I'm not anyone to say if they are overpaid or not... whether or not their pay is fair is something that is determined by the market for their product. And since the cost of their labor causes their product to be either unprofitable or non-competitive... They are basically by definition overpaid. If I want to make a product that won't competitively sell for more than $200, with $50 going to materials costs. I can't pay somebody $180 to put it together for me, because that would not make any sense, I would be overpaying for labor and loosing money on every unit built. Either I'd have to raise the price of my product to where it wouldn't be competitive or I have to find cheaper labor.

It could take a very long time to realize that loan if the company goes bankrupt or otherwise may not become profitable for a very long time.
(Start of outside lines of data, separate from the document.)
-- pv_equiv track=rewrite | github.com/odoma-ch/ssh-citation-index | test.py | count_json_sections
-- ===== SOURCE A (Python) =====
-- def count_json_sections(text: str) -> int:
--     """Count how many of the 15 expected sections are present"""
--     expected_sections = [
--         "company_overview", "financial_metrics", "market_analysis",
--         "strengths", "weaknesses", "opportunities", "threats",
--         "strategic_recommendations", "risk_assessment", "growth_projections",
--         "competitive_analysis", "technology_stack", "hr_analysis",
--         "marketing_strategy", "operational_efficiency"
--     ]
--
--     count = 0
--     for section in expected_sections:
--         if f'"{section}"' in text or f"'{section}'" in text:
--             count += 1
--     return count
-- ===== SOURCE B (Python) =====
-- EXPECTED_SECTIONS = {
--     "company_overview", "financial_metrics", "market_analysis",
--     "strengths", "weaknesses", "opportunities", "threats",
--     "strategic_recommendations", "risk_assessment", "growth_projections",
--     "competitive_analysis", "technology_stack", "hr_analysis",
--     "marketing_strategy", "operational_efficiency"
-- }
--
--
-- def count_json_sections(text: str) -> int:
--     """Count how many of the 15 expected sections are present."""
--     # One pass per quote style: every token lying between two consecutive
--     # identical quotes is "present"; then count by set intersection.
--     found = set()
--     for q in ('"', "'"):
--         parts = text.split(q)
--         found.update(parts[1:-1])
--     return len(EXPECTED_SECTIONS & found)
-- ===== Notes on version B (the rewrite author's own statement) =====
-- stated objective: alternative
-- what changed: Instead of searching the text for 15 quoted patterns one by one, B splits the text once per quote character, collects every token lying between two consecutive identical quotes into a set, and returns the size of that set's intersection with the expected-name set.
import Mathlib
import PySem

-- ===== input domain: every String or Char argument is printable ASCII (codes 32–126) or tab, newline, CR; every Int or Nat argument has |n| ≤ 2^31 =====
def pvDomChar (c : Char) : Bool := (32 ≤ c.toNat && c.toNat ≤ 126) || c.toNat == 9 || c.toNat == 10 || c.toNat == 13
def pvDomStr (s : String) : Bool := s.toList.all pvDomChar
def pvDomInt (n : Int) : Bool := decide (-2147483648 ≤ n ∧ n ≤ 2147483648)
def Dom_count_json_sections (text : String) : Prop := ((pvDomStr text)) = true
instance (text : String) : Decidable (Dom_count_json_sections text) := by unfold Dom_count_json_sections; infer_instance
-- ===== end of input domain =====

-- B replaces 15 per-name substring searches of the text by one split per quote
-- character plus a set intersection (objective: alternative decomposition).

-- ===== PORT A =====
def pvExpectedSections : List String :=
  ["company_overview", "financial_metrics", "market_analysis",
   "strengths", "weaknesses", "opportunities", "threats",
   "strategic_recommendations", "risk_assessment", "growth_projections",
   "competitive_analysis", "technology_stack", "hr_analysis",
   "marketing_strategy", "operational_efficiency"]

def count_json_sections (text : String) : Int :=
  pvExpectedSections.foldl
    (fun count sec =>
      if PySem.Str.isIn ("\"" ++ sec ++ "\"") text
          || PySem.Str.isIn ("'" ++ sec ++ "'") text
      then count + 1 else count) 0

-- ===== PORT B =====
-- the same 15 names, as the char lists B works on (Python: a module-level set literal)
def pvExpectedAlt : List (List Char) :=
  ["company_overview".toList, "financial_metrics".toList, "market_analysis".toList,
   "strengths".toList, "weaknesses".toList, "opportunities".toList, "threats".toList,
   "strategic_recommendations".toList, "risk_assessment".toList, "growth_projections".toList,
   "competitive_analysis".toList, "technology_stack".toList, "hr_analysis".toList,
   "marketing_strategy".toList, "operational_efficiency".toList]

-- hand port of Python str.split(q) for a single separator char (exact: CPython keeps
-- empty segments and ''.split(q) = ['']); returns (first segment, remaining segments)
def pvSplitChar (q : Char) : List Char → List Char × List (List Char)
  | [] => ([], [])
  | c :: cs =>
    let r := pvSplitChar q cs
    if c = q then ([], r.1 :: r.2) else (c :: r.1, r.2)

-- found = the set of all tokens between two consecutive identical quotes (Python: the loop over ('"', "'"))
def pvFoundSet (text : String) : PySem.Set (List Char) :=
  (['"', '\''] : List Char).foldl
    (fun found q =>
      let p := pvSplitChar q text.toList
      found.update (PySem.List.slice (p.1 :: p.2) (some 1) (some (-1))))
    PySem.Set.empty

def count_json_sections_alt (text : String) : Int :=
  (((PySem.Set.ofList pvExpectedAlt).inter (pvFoundSet text)).length : Int)

-- ===== PRECONDITION & SPEC =====
def Spec_count_json_sections (text : String) (out : Int) : Prop := out = count_json_sections_alt text
instance (text : String) (out : Int) : Decidable (Spec_count_json_sections text out) := by unfold Spec_count_json_sections; infer_instance

-- ===== CLAIM (what is proved, stated in full; the proofs are below) =====
def Claim_equal_count_json_sections : Prop := ∀ (text : String), Dom_count_json_sections text → Spec_count_json_sections text (count_json_sections text)

-- ===== LEMMAS AND PROOFS =====

-- parts[1:-1] of a nonempty parts list
theorem pvSliceInner {α : Type} (h : α) (t : List α) :
    PySem.List.slice (h :: t) (some 1) (some (-1)) = t.dropLast := by
  simp [PySem.List.slice, PySem.List.clampIdx, List.dropLast_eq_take]
  split_ifs <;> omega

-- the segment before the first q is (pvSplitChar q cs).1; some q exists iff .2 ≠ []
theorem pvPrefixSplit (q : Char) (s cs : List Char) (hq : q ∉ s) :
    s ++ [q] <+: cs ↔ (pvSplitChar q cs).2 ≠ [] ∧ (pvSplitChar q cs).1 = s := by
  induction cs generalizing s with
  | nil => simp [pvSplitChar]
  | cons c cs ih =>
      by_cases hc : c = q
      · subst hc
        cases s with
        | nil => simp [pvSplitChar]
        | cons a s' =>
            have ha : a ≠ c := fun h => hq (h ▸ List.mem_cons_self)
            simp [pvSplitChar, List.cons_prefix_cons]
            exact fun h => absurd h ha
      · cases s with
        | nil =>
            simp [pvSplitChar, hc]
            exact fun h => hc h.symm
        | cons a s' =>
            have hq' : q ∉ s' := fun h => hq (List.mem_cons_of_mem _ h)
            simp only [pvSplitChar, if_neg hc, List.cons_append, List.cons_prefix_cons,
              ih s' hq', List.cons_eq_cons]
            constructor
            · rintro ⟨rfl, h2, rfl⟩; exact ⟨h2, rfl, rfl⟩
            · rintro ⟨h2, rfl, rfl⟩; exact ⟨rfl, h2, rfl⟩

-- a token lies strictly between two consecutive q's iff q::s++[q] is a substring
theorem pvInnerSplit (q : Char) (s cs : List Char) (hq : q ∉ s) :
    s ∈ ((pvSplitChar q cs).2).dropLast ↔ (q :: (s ++ [q])) <:+: cs := by
  induction cs with
  | nil => simp [pvSplitChar]
  | cons c cs ih =>
      by_cases hc : c = q
      · subst hc
        rw [List.infix_cons_iff, List.cons_prefix_cons]
        simp only [pvSplitChar]
        rcases h2 : (pvSplitChar c cs).2 with _ | ⟨x, xs⟩
        · rw [← ih]
          simp [h2, pvPrefixSplit c s cs hq]
        · rw [← ih]
          simp only [pvPrefixSplit c s cs hq, h2]
          simp [eq_comm]
      · rw [List.infix_cons_iff]
        have hpre : ¬ (q :: (s ++ [q])) <+: c :: cs := by
          rw [List.cons_prefix_cons]; rintro ⟨rfl, -⟩; exact hc rfl
        simp only [pvSplitChar, if_neg hc, hpre, false_or]
        exact ih

-- membership in B's found-set: an inner token of one of the two splits
theorem pvMemFound (text : String) (s : List Char) :
    s ∈ pvFoundSet text ↔
      s ∈ ((pvSplitChar '"' text.toList).2).dropLast ∨
      s ∈ ((pvSplitChar '\'' text.toList).2).dropLast := by
  simp [pvFoundSet, List.foldl, pvSliceInner, PySem.Set.mem_update, PySem.Set.empty]

-- a counting foldl is the length of a filter
theorem pvFoldlCount {α : Type} (p : α → Bool) (l : List α) (c : Int) :
    l.foldl (fun c n => if p n then c + 1 else c) c = c + ((l.filter p).length : Int) := by
  induction l generalizing c with
  | nil => simp
  | cons a l ih =>
      by_cases h : p a
      · simp [List.foldl_cons, ih, h]; ring
      · simp [List.foldl_cons, ih, h]

theorem pvMain (text : String) : count_json_sections text = count_json_sections_alt text := by
  unfold count_json_sections count_json_sections_alt
  rw [pvFoldlCount]
  rw [show PySem.Set.ofList pvExpectedAlt = pvExpectedAlt from by decide]
  rw [show pvExpectedAlt = pvExpectedSections.map String.toList from rfl]
  unfold PySem.Set.inter
  rw [List.filter_map, List.length_map, Int.zero_add]
  congr 1
  apply congrArg List.length
  apply List.filter_congr
  intro n hn
  have hq : '"' ∉ n.toList ∧ '\'' ∉ n.toList := by
    revert hn; revert n; decide
  rw [Bool.eq_iff_iff]
  simp only [Bool.or_eq_true, PySem.Str.isIn_eq, PySem.Chars.isIn_iff_infix,
    Function.comp_apply, PySem.Set.contains_iff, pvMemFound,
    pvInnerSplit '"' n.toList text.toList hq.1, pvInnerSplit '\'' n.toList text.toList hq.2]
  have h1 : ("\"" ++ n ++ "\"").toList = '"' :: (n.toList ++ ['"']) := by simp
  have h2 : ("'" ++ n ++ "'").toList = '\'' :: (n.toList ++ ['\'']) := by simp
  rw [h1, h2]

-- ===== VERDICT (by name: the statement is the Claim_ definition above) =====
theorem count_json_sections_spec : Claim_equal_count_json_sections := by
  intro text _
  exact pvMain text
Look, no pension or anything else in life is garunteed. A former worker's chance of keeping a pension at all is directly related to the likelyhood that the company providing that pension will stay in business. Wouldn't you rather see these pension holders able to hang onto some pension income instead of loosing it all? Another crazy crazy idea. Maybe the people who can't work anymore should have saved and invested wisely to provide for their own retirement? I'll probably have to do this if I ever want to retire, why shouldn't anybody else? But then again, that's the problem in this country these days isn't it. Don't worry, you can squander everything you have because it's the government's job to come and save you, right?

I pay a lot for social security every 2 weeks. Will I get anything out of it when I'm old and looking to retire in another 30 years or so? Actually I probably won't. How fair is that?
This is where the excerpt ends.